**Task requirements**.
The data must be copied over exactly and in full.

**Data excerpts**.
=== Begin Enclosure ===

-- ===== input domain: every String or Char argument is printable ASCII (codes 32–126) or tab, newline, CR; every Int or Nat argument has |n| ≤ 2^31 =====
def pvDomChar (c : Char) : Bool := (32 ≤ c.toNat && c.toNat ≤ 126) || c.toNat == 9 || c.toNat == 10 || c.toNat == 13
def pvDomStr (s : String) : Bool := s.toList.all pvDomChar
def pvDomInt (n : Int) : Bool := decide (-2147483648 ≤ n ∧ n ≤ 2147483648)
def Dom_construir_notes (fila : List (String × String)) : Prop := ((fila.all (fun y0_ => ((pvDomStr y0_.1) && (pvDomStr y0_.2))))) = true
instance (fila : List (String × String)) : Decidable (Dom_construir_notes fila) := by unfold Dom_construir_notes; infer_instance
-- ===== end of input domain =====

-- B replaces A's three staged loops with inline separator guards by one table-driven
-- pass over a (key,label,group) spec list, appending each kept line directly to the
-- output string and inserting the separator when the group id changes (objective:
-- alternative decomposition, same cost).

-- shared helpers: Python's fila.get(k, ""), the guard `v and str(v).strip()`, "─"*30
def pvGet (fila : List (String × String)) (k : String) : String :=
  (PySem.Dict.mk fila).getD k ""
def pvOk (v : String) : Bool := !(v == "") && !(PySem.Str.strip v == "")
def pvSep : String := "──────────────────────────────"

-- ===== PORT A =====
def construir_notes (fila : List (String × String)) : String :=
  let campos_info : List (String × String) :=
    [("Área", pvGet fila "area"),
     ("Tipo empresa", pvGet fila "tipo"),
     ("Año últ. trabajo", pvGet fila "año_ultimo_trabajo")]
  let lineas : List String :=
    campos_info.foldl (fun acc p =>
      if pvOk p.2 then acc ++ [p.1 ++ ": " ++ p.2] else acc) []
  let acciones : List String :=
    (PySem.List.pyRange 1 7).foldl (fun acc i =>
      let val := pvGet fila ("accion" ++ PySem.Int.toStr i)
      if pvOk val then acc ++ ["Acción " ++ PySem.Int.toStr i ++ ": " ++ val] else acc) []
  let lineas :=
    if acciones.isEmpty then lineas
    else (if lineas.isEmpty then lineas else lineas ++ [pvSep]) ++ acciones
  let nota := pvGet fila "nota"
  let lineas :=
    if pvOk nota then
      (if lineas.isEmpty then lineas else lineas ++ [pvSep]) ++ ["Nota: " ++ nota]
    else lineas
  PySem.Str.join "\n" lineas

-- ===== PORT B =====
-- the loop body of Source B: one kept line is glued to the output according to the
-- previous group id, and the group id is recorded
def pvStep (fila : List (String × String)) (st : String × Option Int)
    (spec : String × String × Int) : String × Option Int :=
  let val := pvGet fila spec.1
  if pvOk val then
    let line := spec.2.1 ++ ": " ++ val
    let out :=
      match st.2 with
      | none => line
      | some g => if g == spec.2.2 then st.1 ++ "\n" ++ line
                  else st.1 ++ "\n" ++ pvSep ++ "\n" ++ line
    (out, some spec.2.2)
  else st

def construir_notes_alt (fila : List (String × String)) : String :=
  let specs : List (String × String × Int) :=
    [("area", "Área", 0), ("tipo", "Tipo empresa", 0),
     ("año_ultimo_trabajo", "Año últ. trabajo", 0)]
    ++ (PySem.List.pyRange 1 7).map (fun i =>
         ("accion" ++ PySem.Int.toStr i, "Acción " ++ PySem.Int.toStr i, (1 : Int)))
    ++ [("nota", "Nota", 2)]
  (specs.foldl (pvStep fila) ("", none)).1

-- ===== PRECONDITION & SPEC =====
def Spec_construir_notes (fila : List (String × String)) (out : String) : Prop := out = construir_notes_alt fila
instance (fila : List (String × String)) (out : String) : Decidable (Spec_construir_notes fila out) := by unfold Spec_construir_notes; infer_instance

-- ===== CLAIM =====
def Claim_equal_construir_notes : Prop := ∀ (fila : List (String × String)), Dom_construir_notes fila → Spec_construir_notes fila (construir_notes fila)

-- ===== LEMMAS AND PROOFS =====

-- A's way of gluing the three blocks into one list of lines
def pvLinesA (i a n : List String) : List String :=
  let l2 := if a.isEmpty then i else (if i.isEmpty then i else i ++ [pvSep]) ++ a
  if n.isEmpty then l2 else (if l2.isEmpty then l2 else l2 ++ [pvSep]) ++ n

=== End Enclosure ===

**Result for this exercise**.
-- ===== input domain: every String or Char argument is printable ASCII (codes 32–126) or tab, newline, CR; every Int or Nat argument has |n| ≤ 2^31 =====
def pvDomChar (c : Char) : Bool := (32 ≤ c.toNat && c.toNat ≤ 126) || c.toNat == 9 || c.toNat == 10 || c.toNat == 13
def pvDomStr (s : String) : Bool := s.toList.all pvDomChar
def pvDomInt (n : Int) : Bool := decide (-2147483648 ≤ n ∧ n ≤ 2147483648)
def Dom_construir_notes (fila : List (String × String)) : Prop := ((fila.all (fun y0_ => ((pvDomStr y0_.1) && (pvDomStr y0_.2))))) = true
instance (fila : List (String × String)) : Decidable (Dom_construir_notes fila) := by unfold Dom_construir_notes; infer_instance
-- ===== end of input domain =====

-- B replaces A's three staged loops with inline separator guards by one table-driven
-- pass over a (key,label,group) spec list, appending each kept line directly to the
-- output string and inserting the separator when the group id changes (objective:
-- alternative decomposition, same cost).

-- shared helpers: Python's fila.get(k, ""), the guard `v and str(v).strip()`, "─"*30
def pvGet (fila : List (String × String)) (k : String) : String :=
  (PySem.Dict.mk fila).getD k ""
def pvOk (v : String) : Bool := !(v == "") && !(PySem.Str.strip v == "")
def pvSep : String := "──────────────────────────────"

-- ===== PORT A =====
def construir_notes (fila : List (String × String)) : String :=
  let campos_info : List (String × String) :=
    [("Área", pvGet fila "area"),
     ("Tipo empresa", pvGet fila "tipo"),
     ("Año últ. trabajo", pvGet fila "año_ultimo_trabajo")]
  let lineas : List String :=
    campos_info.foldl (fun acc p =>
      if pvOk p.2 then acc ++ [p.1 ++ ": " ++ p.2] else acc) []
  let acciones : List String :=
    (PySem.List.pyRange 1 7).foldl (fun acc i =>
      let val := pvGet fila ("accion" ++ PySem.Int.toStr i)
      if pvOk val then acc ++ ["Acción " ++ PySem.Int.toStr i ++ ": " ++ val] else acc) []
  let lineas :=
    if acciones.isEmpty then lineas
    else (if lineas.isEmpty then lineas else lineas ++ [pvSep]) ++ acciones
  let nota := pvGet fila "nota"
  let lineas :=
    if pvOk nota then
      (if lineas.isEmpty then lineas else lineas ++ [pvSep]) ++ ["Nota: " ++ nota]
    else lineas
  PySem.Str.join "\n" lineas

-- ===== PORT B =====
-- the loop body of Source B: one kept line is glued to the output according to the
-- previous group id, and the group id is recorded
def pvStep (fila : List (String × String)) (st : String × Option Int)
    (spec : String × String × Int) : String × Option Int :=
  let val := pvGet fila spec.1
  if pvOk val then
    let line := spec.2.1 ++ ": " ++ val
    let out :=
      match st.2 with
      | none => line
      | some g => if g == spec.2.2 then st.1 ++ "\n" ++ line
                  else st.1 ++ "\n" ++ pvSep ++ "\n" ++ line
    (out, some spec.2.2)
  else st

def construir_notes_alt (fila : List (String × String)) : String :=
  let specs : List (String × String × Int) :=
    [("area", "Área", 0), ("tipo", "Tipo empresa", 0),
     ("año_ultimo_trabajo", "Año últ. trabajo", 0)]
    ++ (PySem.List.pyRange 1 7).map (fun i =>
         ("accion" ++ PySem.Int.toStr i, "Acción " ++ PySem.Int.toStr i, (1 : Int)))
    ++ [("nota", "Nota", 2)]
  (specs.foldl (pvStep fila) ("", none)).1

-- ===== PRECONDITION & SPEC =====
def Spec_construir_notes (fila : List (String × String)) (out : String) : Prop := out = construir_notes_alt fila
instance (fila : List (String × String)) (out : String) : Decidable (Spec_construir_notes fila out) := by unfold Spec_construir_notes; infer_instance

-- ===== CLAIM =====
def Claim_equal_construir_notes : Prop := ∀ (fila : List (String × String)), Dom_construir_notes fila → Spec_construir_notes fila (construir_notes fila)

-- ===== LEMMAS AND PROOFS =====

-- A's way of gluing the three blocks into one list of lines
def pvLinesA (i a n : List String) : List String :=
  let l2 := if a.isEmpty then i else (if i.isEmpty then i else i ++ [pvSep]) ++ a
  if n.isEmpty then l2 else (if l2.isEmpty then l2 else l2 ++ [pvSep]) ++ n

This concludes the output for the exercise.